-- pv_equiv track=rewrite | github.com/PyroMantra/warpedoriginal | SentientGen.py | get_highest_affordable_rarity
-- ===== SOURCE A (Python) =====
-- def get_highest_affordable_rarity(current_gold):
--     prices = {
--         "Mythic": 2000, "Legendary": 1000, "Epic": 800,
--         "Rare": 600, "Uncommon": 400, "Common": 200
--     }
--     for rarity, cost in prices.items():
--         if current_gold >= cost:
--             return rarity
--     return "None (Too Poor)"
-- ===== SOURCE B (Python) =====
-- def get_highest_affordable_rarity(current_gold):
--     prices = {
--         "Mythic": 2000, "Legendary": 1000, "Epic": 800,
--         "Rare": 600, "Uncommon": 400, "Common": 200
--     }
--     affordable = [(cost, rarity) for rarity, cost in prices.items() if cost <= current_gold]
--     if not affordable:
--         return "None (Too Poor)"
--     return max(affordable)[1]
-- ===== Notes on version B (the rewrite author's own statement) =====
-- stated objective: alternative
-- what changed: Replaced the insertion-order early-return scan (which relies on the dict being sorted by descending cost) with a filter of affordable (cost, rarity) pairs followed by an argmax over cost, so ordering no longer matters.
import Mathlib
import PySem

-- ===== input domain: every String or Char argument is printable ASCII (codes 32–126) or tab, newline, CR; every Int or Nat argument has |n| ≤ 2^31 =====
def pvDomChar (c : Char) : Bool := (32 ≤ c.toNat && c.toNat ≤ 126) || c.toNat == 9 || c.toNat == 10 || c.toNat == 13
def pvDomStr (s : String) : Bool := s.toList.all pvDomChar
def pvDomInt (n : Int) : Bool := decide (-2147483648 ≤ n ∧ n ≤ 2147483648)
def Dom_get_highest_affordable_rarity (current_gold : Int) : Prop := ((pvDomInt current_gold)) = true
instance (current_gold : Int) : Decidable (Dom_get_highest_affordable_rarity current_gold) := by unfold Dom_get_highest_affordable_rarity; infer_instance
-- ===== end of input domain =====

-- ===== PORT A =====
-- B replaces A's insertion-order early-return scan with filter-then-argmax over (cost, rarity) pairs; same values everywhere.
def pvPricesA : List (String × Int) :=
  [("Mythic", 2000), ("Legendary", 1000), ("Epic", 800),
   ("Rare", 600), ("Uncommon", 400), ("Common", 200)]

def pvLoopA : List (String × Int) → Int → String
  | [], _ => "None (Too Poor)"
  | (rarity, cost) :: rest, g => if g ≥ cost then rarity else pvLoopA rest g

def get_highest_affordable_rarity (current_gold : Int) : String :=
  pvLoopA pvPricesA current_gold

-- ===== PORT B =====
def pvPricesB : List (String × Int) :=
  [("Mythic", 2000), ("Legendary", 1000), ("Epic", 800),
   ("Rare", 600), ("Uncommon", 400), ("Common", 200)]

-- Python max over (int, str) tuples: lexicographic, first maximal element kept
def pvPairMax (b a : Int × String) : Int × String :=
  if a.1 > b.1 ∨ (a.1 = b.1 ∧ a.2 > b.2) then a else b

def get_highest_affordable_rarity_alt (current_gold : Int) : String :=
  let affordable := (pvPricesB.filter (fun rc => rc.2 ≤ current_gold)).map
    (fun rc => (rc.2, rc.1))
  match affordable with
  | [] => "None (Too Poor)"
  | x :: xs => (xs.foldl pvPairMax x).2

-- ===== PRECONDITION & SPEC =====
def Spec_get_highest_affordable_rarity (current_gold : Int) (out : String) : Prop := out = get_highest_affordable_rarity_alt current_gold
instance (current_gold : Int) (out : String) : Decidable (Spec_get_highest_affordable_rarity current_gold out) := by unfold Spec_get_highest_affordable_rarity; infer_instance

-- ===== CLAIM (what is proved, stated in full; the proofs are below) =====
def Claim_equal_get_highest_affordable_rarity : Prop := ∀ (current_gold : Int), Dom_get_highest_affordable_rarity current_gold → Spec_get_highest_affordable_rarity current_gold (get_highest_affordable_rarity current_gold)

-- ===== LEMMAS AND PROOFS =====

-- ===== VERDICT (by name: the statement is the Claim_ definition above) =====
theorem get_highest_affordable_rarity_spec : Claim_equal_get_highest_affordable_rarity := by
  intro g _
  unfold Spec_get_highest_affordable_rarity get_highest_affordable_rarity
    get_highest_affordable_rarity_alt pvPricesA pvPricesB pvLoopA
  by_cases h1 : (2000:Int) ≤ g <;> by_cases h2 : (1000:Int) ≤ g <;>
    by_cases h3 : (800:Int) ≤ g <;> by_cases h4 : (600:Int) ≤ g <;>
    by_cases h5 : (400:Int) ≤ g <;> by_cases h6 : (200:Int) ≤ g <;>
    first
      | omega
      | simp [List.filter, pvPairMax, pvLoopA, h1, h2, h3, h4, h5, h6]
theorem pair_conjunction_rank_spec : Claim_equal_pair_conjunction_rank := by
  intro sc pl _
  unfold Spec_pair_conjunction_rank pair_conjunction_rank pair_conjunction_rank_alt
  have hsel2 : ∀ base : List (String × List Int),
      PySem.List.slice base none (some (16 : Int)) = base.take 16 := by
    intro base
    rw [PySem.List.slice_to (xs := base) (b := 16) (by norm_num)]
    simp
  have hsel : ∀ base : List (String × List Int),
      PySem.List.slice base none (some (min (base.length : Int) 16)) = base.take 16 := by
    intro base
    rw [PySem.List.slice_to (xs := base) (b := min (base.length : Int) 16) (by omega)]
    rw [show (min (base.length : Int) 16).toNat = min base.length 16 from by omega]
    rw [← List.take_take]
    exact List.take_of_length_le (List.length_take_le' 16 base)
  simp only [hsel, hsel2]
  generalize hB : PySem.List.sorted2
      ((sc.map (fun p => (p.1, PySem.Set.ofList p.2))).filter (fun p => !p.2.isEmpty))
      (fun x => ((x.2.length : Int))) (fun x => x.1) = base
  have hlen : (base.take 16).length = min 16 base.length := List.length_take
  have hgood : ∀ q ∈ base.take 16, q.2.Nodup := by
    intro q hq
    exact pv_take16_good sc q (hB ▸ hq)
  by_cases h2 : base.length < 2
  · rw [if_pos h2, if_pos (show (base.take 16).length < 2 by rw [hlen]; omega)]
  · rw [if_neg h2, if_neg (show ¬((base.take 16).length < 2) by rw [hlen]; omega)]
    exact pv_master (base.take 16) pl hgood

_ _ _

Everything from the line containing "have hgood : ∀" to the final line of the entries above should be output exactly, and nothing more.

- _OUTPUT FOR THIS TASK_
  have hgood : ∀ q ∈ base.take 16, q.2.Nodup := by
    intro q hq
    exact pv_take16_good sc q (hB ▸ hq)
  by_cases h2 : base.length < 2
  · rw [if_pos h2, if_pos (show (base.take 16).length < 2 by rw [hlen]; omega)]
  · rw [if_neg h2, if_neg (show ¬((base.take 16).length < 2) by rw [hlen]; omega)]
    exact pv_master (base.take 16) pl hgood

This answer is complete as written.